Firms at risk of not being paid for goods or services that they provide following an insolvency can obtain trade credit insurance coverage to mitigate against it. In 2016, trade credit insurers paid out £210 million to businesses due to non-payment, according to the ABI.
Carillion is the latest in a number of high profile company collapses such as Monarch, Palmer & Harvey, Multiyork and Misco.
Mark Shepherd, assistant director and head of property, commercial and specialist lines at the ABI, said: “The demise of Carillion is a powerful reminder of how trade credit insurance can be a lifeline for businesses in these uncertain trading times.”

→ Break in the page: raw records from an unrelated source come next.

-- pv_equiv track=rewrite | github.com/jkaria/coding-practice | python3/leet_code/max_area.py | max_rectangle_in_matrix
-- ===== SOURCE A (Python) =====
-- def max_rectangle_in_matrix(matrix):
--     if matrix == [] or matrix == [[]]:
--         return 0
--
--     heights, max_area = [0] * len(matrix[0]), 0
--
--     for row in matrix:
--         for i in range(len(row)):
--             heights[i] = heights[i] + 1 if row[i] == '1' else 0
--         prev_ht_idxs = []
--         for i, ht in enumerate(heights + [0]):
--             while prev_ht_idxs and heights[prev_ht_idxs[-1]] >= ht:
--                 h = heights[prev_ht_idxs.pop()]
--                 w = i - prev_ht_idxs[-1] - 1 if prev_ht_idxs else i
--                 max_area = max(h * w, max_area)
--             prev_ht_idxs.append(i)
--
--     return max_area
-- ===== SOURCE B (Python) =====
-- def max_rectangle_in_matrix(matrix):
--     if not matrix:
--         return 0
--     n = len(matrix[0])
--     heights = [0] * n
--     best = 0
--     for row in matrix:
--         for i in range(len(row)):
--             heights[i] = heights[i] + 1 if row[i] == '1' else 0
--         for j in range(n):
--             hj = heights[j]
--             l = j
--             while l > 0 and heights[l - 1] >= hj:
--                 l -= 1
--             r = j + 1
--             while r < n and heights[r] > hj:
--                 r += 1
--             best = max(best, hj * (r - l))
--     return best
-- ===== Notes on version B (the rewrite author's own statement) =====
-- stated objective: alternative
-- what changed: Replaces the per-row monotonic-stack histogram sweep (sentinel bar, pop-time width computation) by a per-bar expansion: for each bar of the histogram the maximal left boundary (first strictly smaller bar to the left) and right boundary (first smaller-or-equal bar to the right) are found by direct scans and the area heights[j]*(r-l) is maximised.
import Mathlib
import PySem

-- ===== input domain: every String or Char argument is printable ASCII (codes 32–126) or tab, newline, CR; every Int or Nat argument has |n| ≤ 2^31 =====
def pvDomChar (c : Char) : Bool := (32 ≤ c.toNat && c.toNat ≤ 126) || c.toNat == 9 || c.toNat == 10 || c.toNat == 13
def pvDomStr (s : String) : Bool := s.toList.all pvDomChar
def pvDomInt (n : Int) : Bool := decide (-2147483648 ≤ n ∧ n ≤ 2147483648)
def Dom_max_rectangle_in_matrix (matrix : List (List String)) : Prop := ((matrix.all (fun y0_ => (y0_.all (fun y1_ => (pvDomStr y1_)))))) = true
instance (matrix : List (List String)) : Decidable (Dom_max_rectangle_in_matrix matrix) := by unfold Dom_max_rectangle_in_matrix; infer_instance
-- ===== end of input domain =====

-- B replaces A's per-row monotonic-stack histogram sweep by per-bar left/right boundary
-- scans (alternative algorithm, same results; not claimed faster).

-- ===== PORT A =====
-- the in-place height update loop: `for i in range(len(row)): heights[i] = heights[i] + 1 if row[i] == '1' else 0`
-- (this loop is textually identical in A and in B, so both ports share it)
def pvHeightsUpd (h : List Int) (row : List String) : List Int :=
  (PySem.List.pyRange 0 row.length 1).foldl
    (fun h i => PySem.List.pySetD h i
      (if PySem.List.pyGetD row i "" = "1" then PySem.List.pyGetD h i 0 + 1 else 0)) h

-- the `while prev_ht_idxs and heights[prev_ht_idxs[-1]] >= ht:` loop; the stack top is the list head
def pvPopA (h : List Int) (i ht : Int) : List Int → Int → List Int × Int
  | [], acc => ([], acc)
  | p :: rest, acc =>
    if ht ≤ PySem.List.pyGetD h p 0 then
      pvPopA h i ht rest
        (max (PySem.List.pyGetD h p 0 * (match rest with | q :: _ => i - q - 1 | [] => i)) acc)
    else (p :: rest, acc)

def pvRowA (st : List Int × Int) (row : List String) : List Int × Int :=
  let h := pvHeightsUpd st.1 row
  let r := (PySem.List.enumerate (h ++ [0])).foldl
    (fun (sa : List Int × Int) (p : Int × Int) =>
      let z := pvPopA h p.1 p.2 sa.1 sa.2
      (p.1 :: z.1, z.2)) ([], st.2)
  (h, r.2)

def max_rectangle_in_matrix (matrix : List (List String)) : Int :=
  if matrix = [] ∨ matrix = [[]] then 0
  else (matrix.foldl pvRowA (List.replicate (matrix.headD []).length 0, 0)).2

“This insurance is an essential business tool that helps firms trade and expand in the UK and overseas. For all businesses, large or small, bad debt could easily put their day-to-day operations at risk, threatening the jobs of their employees.”

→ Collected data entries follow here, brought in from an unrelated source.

-- MAIN: in the sorted list, some OTHER occurrence shares the first k characters of word i
-- iff one of the two neighbours does
lemma shared_iff (words : List String) (i k : Nat)
    (hi : i < (PySem.List.sorted words (fun w => w) false).length) (hk1 : 1 ≤ k)
    (hkL : k ≤ ((PySem.List.sorted words (fun w => w) false).getD i "").toList.length) :
    (2 ≤ words.countP (fun v => decide ((((PySem.List.sorted words (fun w => w) false).getD i "").toList.take k) ≠ [] ∧ (((PySem.List.sorted words (fun w => w) false).getD i "").toList.take k) <+: v.toList)))
      ↔ k ≤ nbr (PySem.List.sorted words (fun w => w) false) i := by
  set ws := PySem.List.sorted words (fun w => w) false with hws
  set p := (ws.getD i "").toList.take k with hp
  set q : String → Bool := fun v => decide (p ≠ [] ∧ p <+: v.toList) with hq
  have hperm : ws.Perm words := PySem.List.sorted_perm words (fun w => w) false
  rw [← hperm.countP_eq]
  have hplen : p.length = k := by
    rw [hp, List.length_take]; omega
  have hpne : p ≠ [] := by
    intro h; rw [h] at hplen; simp at hplen; omega
  have hcur : p <+: (ws.getD i "").toList := List.take_prefix _ _
  have hgetD : ∀ (j : Nat) (hj : j < ws.length), ws.getD j "" = ws[j]'hj := by
    intro j hj; exact List.getD_eq_getElem ws "" hj
  have hqi : q (ws[i]'hi) = true := by
    rw [hq]; simp only [decide_eq_true_eq]
    exact ⟨hpne, by rw [← hgetD i hi]; exact hcur⟩
  -- from a shared prefix to an lcp bound with a given other string
  have hshare_lcp : ∀ (v : String), p <+: v.toList →
      k ≤ lcp v.toList (ws.getD i "").toList := by
    intro v hv
    rw [le_lcp_iff]
    have hlen : k ≤ v.toList.length := by
      have := hv.length_le; omega
    have : v.toList.take k = p := by
      have h1 : p = v.toList.take p.length := List.prefix_iff_eq_take.mp hv
      rw [hplen] at h1; exact h1.symm
    exact ⟨hlen, by rw [this]; exact hcur⟩
  -- a sorted-order chain gives prefixes of everything between
  have hmono : ∀ (j1 j2 : Nat) (hj1 : j1 < ws.length) (hj2 : j2 < ws.length), j1 ≤ j2 →
      (ws[j1]'hj1).toList ≤ (ws[j2]'hj2).toList := by
    intro j1 j2 hj1 hj2 hle
    rw [← String.le_iff_toList_le]
    exact PySem.List.key_sorted_getElem_mono words (fun w => w) hle hj2
  constructor
  · -- some other occurrence shares p ⇒ a neighbour does
    intro h2
    obtain ⟨i1, i2, hi2, hi1, h12, hq1, hq2⟩ := indices_of_countP_two q ws h2
    have hqj : ∃ (j : Nat) (hj : j < ws.length), j ≠ i ∧ q (ws[j]'hj) = true := by
      by_cases h : i1 = i
      · exact ⟨i2, hi2, by omega, hq2⟩
      · exact ⟨i1, hi1, h, hq1⟩
    obtain ⟨j, hj, hjne, hqj⟩ := hqj
    rw [hq] at hqj; simp only [decide_eq_true_eq] at hqj
    rcases Nat.lt_or_ge j i with hji | hji
    · -- j < i: the previous word shares p
      have h0i : 0 < i := by omega
      have hi1' : i - 1 < ws.length := by omega
      have hbet : p <+: (ws[i-1]'hi1').toList := by
        refine prefix_of_between p (ws[j]'hj).toList (ws[i-1]'hi1').toList (ws[i]'hi).toList
          hqj.2 (by rw [← hgetD i hi]; exact hcur) ?_ ?_
        · exact hmono j (i-1) hj hi1' (by omega)
        · exact hmono (i-1) i hi1' hi (by omega)
      have : k ≤ nbrF ws i := by
        unfold nbrF
        rw [if_pos h0i]
        exact hshare_lcp _ (by rw [hgetD (i-1) hi1']; exact hbet)
      unfold nbr; omega
    · -- i < j: the next word shares p
      have hij : i < j := by omega
      have hi1' : i + 1 < ws.length := by omega
      have hbet : p <+: (ws[i+1]'hi1').toList := by
        refine prefix_of_between p (ws[i]'hi).toList (ws[i+1]'hi1').toList (ws[j]'hj).toList
          (by rw [← hgetD i hi]; exact hcur) hqj.2 ?_ ?_
        · exact hmono i (i+1) hi hi1' (by omega)
        · exact hmono (i+1) j hi1' hj (by omega)
      have : k ≤ nbrB ws i := by
        unfold nbrB
        rw [if_pos (by omega)]
        exact hshare_lcp _ (by rw [hgetD (i+1) hi1']; exact hbet)
      unfold nbr; omega
  · -- a neighbour shares p ⇒ two occurrences share p
    intro hnbr
    unfold nbr at hnbr
    by_cases hcase : k ≤ nbrF ws i
    · have h0i : 0 < i := by
        unfold nbrF at hcase
        by_contra h
        rw [if_neg h] at hcase; omega
      have hi1' : i - 1 < ws.length := by omega
      have hlcp : k ≤ lcp (ws.getD (i-1) "").toList (ws.getD i "").toList := by
        unfold nbrF at hcase; rw [if_pos h0i] at hcase; exact hcase
      have hqprev : q (ws[i-1]'hi1') = true := by
        rw [hq]; simp only [decide_eq_true_eq]
        refine ⟨hpne, ?_⟩
        rw [le_lcp_iff] at hlcp
        have : (ws.getD (i-1) "").toList.take k = p := by
          have h1 := hlcp.2
          have h2 : p = (ws.getD (i-1) "").toList.take p.length :=
            List.prefix_iff_eq_take.mp (by
              rw [← le_lcp_iff] at hlcp
              rw [lcp_comm] at hlcp
              rw [le_lcp_iff] at hlcp
              exact hlcp.2)
          rw [hplen] at h2; exact h2.symm
        rw [← hgetD (i-1) hi1', ← this]
        exact List.take_prefix _ _
      exact countP_two_of_indices q ws (i-1) i (by omega) hi hi1' hqprev hqi
    · have hcase' : k ≤ nbrB ws i := by omega
      have hlt : i < ws.length - 1 := by
        unfold nbrB at hcase'
        by_contra h
        rw [if_neg h] at hcase'; omega
      have hi1' : i + 1 < ws.length := by omega
      have hlcp : k ≤ lcp (ws.getD (i+1) "").toList (ws.getD i "").toList := by
        unfold nbrB at hcase'; rw [if_pos hlt] at hcase'; exact hcase'
      have hqnext : q (ws[i+1]'hi1') = true := by
        rw [hq]; simp only [decide_eq_true_eq]
        refine ⟨hpne, ?_⟩
        rw [lcp_comm] at hlcp
        rw [le_lcp_iff] at hlcp
        have h2 : p = (ws.getD (i+1) "").toList.take p.length :=
          List.prefix_iff_eq_take.mp hlcp.2
        rw [← hgetD (i+1) hi1', List.prefix_iff_eq_take, hplen]
        rw [hplen] at h2
        exact h2
      exact countP_two_of_indices q ws i (i+1) (by omega) hi1' hi hqi hqnext

lemma nbr_le_len (ws : List String) (i : Nat) : nbr ws i ≤ (ws.getD i "").toList.length := by
  unfold nbr nbrF nbrB
  have h1 := lcp_le_right (ws.getD (i-1) "").toList (ws.getD i "").toList
  have h2 := lcp_le_right (ws.getD (i+1) "").toList (ws.getD i "").toList
  split_ifs <;> omega

lemma firstUniq_eq (d : PySem.Dict (List Char) Int) (w : List Char) (N : Nat)
    (hNL : N ≤ w.length)
    (hiff : ∀ j, 1 ≤ j → j ≤ w.length → (d.getD (w.take j) 0 = 1 ↔ N < j)) :
    ∀ (fuel k : Nat), fuel + k = w.length + 1 → 1 ≤ k → k ≤ N + 1 →
      firstUniq d w fuel k = min ((N : Int) + 1) (w.length : Int) := by
  intro fuel
  induction fuel with
  | zero =>
    intro k hk h1k hkN
    have hNL' : N = w.length := by omega
    subst hNL'
    simp only [firstUniq]
    omega
  | succ fuel ih =>
    intro k hk h1k hkN
    have hkL : k ≤ w.length := by omega
    have hd := hiff k h1k hkL
    simp only [firstUniq]
    by_cases hN : N < k
    · rw [if_pos (hd.mpr hN)]
      omega
    · rw [if_neg (fun h => hN (hd.mp h))]
      rw [ih (k+1) (by omega) (by omega) (by omega)]

-- per-word value of B, at sorted position i
lemma cB_eq (words : List String) (i : Nat)
    (hi : i < (PySem.List.sorted words (fun w => w) false).length) :
    firstUniq (prefixCounts words) ((PySem.List.sorted words (fun w => w) false).getD i "").toList
        ((PySem.List.sorted words (fun w => w) false).getD i "").toList.length 1
      = min ((nbr (PySem.List.sorted words (fun w => w) false) i : Int) + 1)
            (((PySem.List.sorted words (fun w => w) false).getD i "").toList.length : Int) := by
  set ws := PySem.List.sorted words (fun w => w) false with hws
  have hperm : ws.Perm words := PySem.List.sorted_perm words (fun w => w) false
  apply firstUniq_eq (prefixCounts words) (ws.getD i "").toList (nbr ws i) (nbr_le_len ws i)
  · intro j h1j hjL
    rw [prefixCounts_getD]
    have hmem : ws.getD i "" ∈ words := by
      apply hperm.mem_iff.mp
      rw [List.getD_eq_getElem ws "" hi]
      exact List.getElem_mem _
    have hone : 1 ≤ words.countP (fun v =>
        decide ((ws.getD i "").toList.take j ≠ [] ∧ (ws.getD i "").toList.take j <+: v.toList)) := by
      rw [List.one_le_countP_iff]
      refine ⟨ws.getD i "", hmem, ?_⟩
      simp only [decide_eq_true_eq]
      constructor
      · intro h
        have := congrArg List.length h
        rw [List.length_take] at this
        simp only [List.length_nil] at this
        omega
      · exact List.take_prefix _ _
    have hs := shared_iff words i j hi h1j hjL
    rw [← hws] at hs
    constructor
    · intro h
      have hC : words.countP (fun v =>
          decide ((ws.getD i "").toList.take j ≠ [] ∧ (ws.getD i "").toList.take j <+: v.toList)) = 1 := by
        exact_mod_cast h
      by_contra hnj
      have h2 := hs.mpr (by omega)
      omega
    · intro h
      have hn2 : ¬ 2 ≤ words.countP (fun v =>
          decide ((ws.getD i "").toList.take j ≠ [] ∧ (ws.getD i "").toList.take j <+: v.toList)) := by
        intro h2
        have := hs.mp h2
        omega
      have hC : words.countP (fun v =>
          decide ((ws.getD i "").toList.take j ≠ [] ∧ (ws.getD i "").toList.take j <+: v.toList)) = 1 := by
        omega
      exact_mod_cast hC
  · omega
  · omega
  · omega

“One insolvency can risk a domino effect to hundreds of firms in the supply chain. Trade credit insurance is an essential resource that provides businesses with the confidence to trade, secure in the knowledge they are financially protected when insolvencies occur.”
Outsourcing company Carillion went bust on 15 January, reportedly with just £29 million in reserve.
The company had 57 construction projects construction projects worth £5.7 billion at the time of its liquidation, according to intelligence firm Barbour ABI.